Compress the Video Solution

 

Problem

Chef recorded a video explaining his favorite recipe. However, the size of the video is too large to upload on the internet. He wants to compress the video so that it has the minimum size possible.

Chef's video has $N$ frames initially. The value of the $i^{th}$ frame is $A_i$. Chef can do the following type of operation any number of times:

• Choose an index $i$ $(1\le i \le N)$ such that the value of the $i^{th}$ frame is equal to the value of either of its neighbors and remove the $i^{th}$ frame.

Find the minimum number of frames Chef can achieve.

Input Format

• First line will contain $T$, the number of test cases. Then the test cases follow.
• The first line of each test case contains a single integer $N$ - the number of frames initially.
• The second line contains $N$ space-separated integers, $A_1, A_2, \ldots, A_N$ - the values of the frames.

Output Format

For each test case, output in a single line the minimum number of frames Chef can achieve.

Constraints

• $1 \leq T \leq 1000$
• $1 \leq N \leq 10^5$
• $1 \leq A_i \leq 10^6$
• Sum of $N$ over all test cases does not exceed $2\cdot 10^5$.

Sample 1:

Input

Output

4
1
5
2
1 1
3
1 2 3
4
2 1 2 2

1
1
3
3

Explanation:

Test case $1$: There is only one frame with value $5$. Since there are no neighbors, Chef won't remove any frame and the minimum number of frames Chef can achieve is $1$.
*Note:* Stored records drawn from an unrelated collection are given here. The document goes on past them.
-- ===== LEMMAS AND PROOFS =====

-- 'the list is partitionable', peeling pieces from the FRONT (B's direction)
def canB : List Int → Bool
  | [] => true
  | [_] => false
  | [a, b] => a == b
  | a :: b :: c :: rest =>
      (a == b && canB (c :: rest)) ||
      (((a == b && b == c) || (b - a == 1 && c - b == 1)) && canB rest)

-- 'the REVERSED prefix is partitionable', peeling pieces from the BACK (A's direction; argument is the reversed prefix)
def canR : List Int → Bool
  | [] => true
  | [_] => false
  | [a, b] => a == b
  | a :: b :: c :: rest =>
      (a == b && canR (c :: rest)) ||
      (((a == b && b == c) || (a - b == 1 && b - c == 1)) && canR rest)

-- semantic partitionability
inductive CVPart : List Int → Prop
  | nil : CVPart []
  | two {a b : Int} {r : List Int} : a = b → CVPart r → CVPart (a :: b :: r)
  | three {a b c : Int} {r : List Int} :
      ((a = b ∧ b = c) ∨ (b - a = 1 ∧ c - b = 1)) → CVPart r → CVPart (a :: b :: c :: r)

theorem canB_iff (l : List Int) : canB l = true ↔ CVPart l := by
  induction l using canB.induct with
  | case1 => simp [canB]; exact CVPart.nil
  | case2 a => simp [canB]; intro h; cases h
  | case3 a b =>
      simp only [canB, beq_iff_eq]
      constructor
      · intro h; exact CVPart.two h CVPart.nil
      · intro h; cases h with
        | two e _ => exact e
  | case4 a b c rest ih1 ih2 =>
      simp only [canB, Bool.or_eq_true, Bool.and_eq_true, beq_iff_eq, ih1, ih2]
      constructor
      · rintro (⟨e, h⟩ | ⟨e, h⟩)
        · exact CVPart.two e h
        · exact CVPart.three e h
      · intro h
        cases h with
        | two e h => exact Or.inl ⟨e, h⟩
        | three e h => exact Or.inr ⟨e, h⟩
Test case $2$: There are two frames where both frames have value $1$. Chef can remove the first frame as the value of the first frame is equal to that of the second frame. The remaining frames have values $[1]$. The minimum number of frames Chef can achieve is $1$.

Test case $3$: There are $3$ frames. All frames have distinct values. Thus, the minimum number of frames Chef can achieve is $3$.

Test case $4$: Chef can remove the fourth frame as the value of the fourth frame is equal to that of the third frame. The remaining frames have values $[2, 1, 2]$. Thus, the minimum number of frames Chef can achieve is $3$.

Program :

#include <stdio.h>

int main(void) {

// your code goes here

int t;

scanf("%d",&t);

while(t--)

{

    int n,count=0,i;

    scanf("%d",&n);

    int a[n];

    a[-1]=-1;

    for(i=0;i<n;i++)

    {

        scanf("%d",&a[i]);

    }

    for(i=0;i<n;i++)

    {

        if(a[i-1]!=a[i])

        {

            count+=1;

        }

    }

    printf("%d\n",count);

}

return 0;

}